Section 2 : Heuristic function, A* search, and its modified algorithms
Commentary
Section Goals
- To discuss heuristic functions and informed (heuristic) search strategies.
- To analyse informed search algorithms, such as A*, for improved variants for problem-solving.
Learning Objectives
Learning Objective 1
- Explain the rationale and function of information in improving search.
- Define the following concepts or terms: -
- Best first search
- Heuristic function
- Informed search
- A* search
- Admissible heuristic
- Iterative-deepening A* (IDA*)
- Recursive best-first search (RBFS)
- Memory bounded A* and SMA*
- Parallel search
- Name the state-of-the-art search techniques.
- Explain when A* is optimal.
- Implementing and testing A* and recursive best-first search algorithms.
Objective Readings
Required Readings
Reading topics:
Informed (Heuristic) Search Strategies (see Section 3.5 of AIMA3ed)
Supplemental Readings
Mahanti, A. and Daniels, C. J. (1993). A SIMD approach to parallel heuristic search. Artificial Intelligence, 60(2), 243-282.
Objective Questions
- What are the differences between A* search, best-first search, and tree search?
- What does 'consistency' mean when referring to heuristic function?
- What kind of heuristics are good, and how are good heuristics constructed?
Objective Activities
- Summarize the most recent papers on AI searching from the Journal of Artificial Intelligence Research, and report your findings through the online conference.
- Explore the following search-related programs from the textbook's website.
- Best-First-Search
- A* - Search
- Recursive-Best-First-Search
- Complete Exercise 3.28 of AIMA3ed.
- Complete Exercise 3.29 of AIMA3ed.
Learning Objective 2
- Describe the following concepts or terms in relation to heuristics:
- Domination
- Relaxed problem
- Subproblem
- Pattern databases
- Explain how the above concepts or terms are related to heuristic function design.

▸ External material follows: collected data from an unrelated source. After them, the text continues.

-- pv_equiv track=rewrite | github.com/sergey-automation/ocr-book-clustering | EXPORT/build_cluster_tree_exports.py | strip_known_extensions
-- ===== SOURCE A (Python) =====
-- def strip_known_extensions(filename: str) -> str:
--     name = filename
--     known = [
--         ".pdf", ".djvu", ".tif", ".tiff", ".txt", ".doc", ".docx", ".rtf", ".fb2",
--         ".epub", ".html", ".htm", ".md", ".csv", ".json", ".jsonl", ".xml",
--     ]
--     changed = True
--     while changed:
--         changed = False
--         lower = name.lower()
--         for ext in known:
--             if lower.endswith(ext):
--                 name = name[:-len(ext)]
--                 changed = True
--                 break
--     return name
-- ===== SOURCE B (Python) =====
-- KNOWN_EXTS = {
--     ".pdf", ".djvu", ".tif", ".tiff", ".txt", ".doc", ".docx", ".rtf", ".fb2",
--     ".epub", ".html", ".htm", ".md", ".csv", ".json", ".jsonl", ".xml",
-- }
--
--
-- def strip_known_extensions(filename: str) -> str:
--     tokens = filename.split('.')
--     while len(tokens) > 1 and '.' + tokens[-1].lower() in KNOWN_EXTS:
--         tokens.pop()
--     return '.'.join(tokens)
-- ===== Notes on version B (the rewrite author's own statement) =====
-- stated objective: alternative
-- what changed: B tokenizes the filename once on the dot separator and pops trailing tokens whose lowercased dotted form is in a precomputed extension set, joining back at the end, instead of A's repeated whole-string lower()+endswith scan over the extension list on every iteration.
import Mathlib
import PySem

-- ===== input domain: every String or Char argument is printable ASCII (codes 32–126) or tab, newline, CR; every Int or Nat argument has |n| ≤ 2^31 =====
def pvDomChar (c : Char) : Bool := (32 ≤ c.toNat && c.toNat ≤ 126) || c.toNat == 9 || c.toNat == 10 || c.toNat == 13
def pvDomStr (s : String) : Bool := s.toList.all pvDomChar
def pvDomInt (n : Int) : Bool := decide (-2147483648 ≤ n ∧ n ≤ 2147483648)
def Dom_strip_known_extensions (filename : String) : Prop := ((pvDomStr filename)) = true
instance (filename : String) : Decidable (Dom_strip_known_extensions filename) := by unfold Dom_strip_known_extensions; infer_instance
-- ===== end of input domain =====

-- B tokenizes once on '.' and pops trailing known-extension tokens; A repeatedly lowercases and endswith-scans the whole string (alternative decomposition, return value only).

-- ===== PORT A =====
-- A's 'known' list of extensions
def pvKnownA : List (List Char) :=
  [".pdf".toList, ".djvu".toList, ".tif".toList, ".tiff".toList, ".txt".toList, ".doc".toList,
   ".docx".toList, ".rtf".toList, ".fb2".toList, ".epub".toList, ".html".toList, ".htm".toList,
   ".md".toList, ".csv".toList, ".json".toList, ".jsonl".toList, ".xml".toList]

-- A's inner 'for ext in known: … break' pass: first matching ext strips, else none
def pvTryStrip (lowerName name : List Char) : List (List Char) → Option (List Char)
  | [] => none
  | ext :: rest =>
      if PySem.Chars.endswith lowerName ext then
        some (PySem.Chars.slice name none (some (-(ext.length : Int))))
      else pvTryStrip lowerName name rest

- Describe the general principle involved in inventing admissible heuristic functions.
Objective Readings
Required Readings
Reading topics:
Heuristic Functions (see Section 3.6 of AIMA3ed).
Supplemental Readings
Bulitko, V., Lustrek, M., Schaeffer, J., Bjornsson, Y., and Sigmundarson S. (2008). Dynamic Control in Real-Time Heuristic Search. Journal of Artificial Intelligence Research, 32, 419-452.
Objective Questions
- How are heuristic functions chosen if there is a collection of admissible heuristics?
- How can learning help to produce good heuristics?
- How can one invent admissible heuristic functions?
Objective Activities
- Analyse the supplemental readings for recent research on heuristics. This work can be done jointly with Section 4 of this unit.
- Complete Exercise 3.31 of AIMA3ed.
- Complete Exercise 3.32 of AIMA3ed (Optional).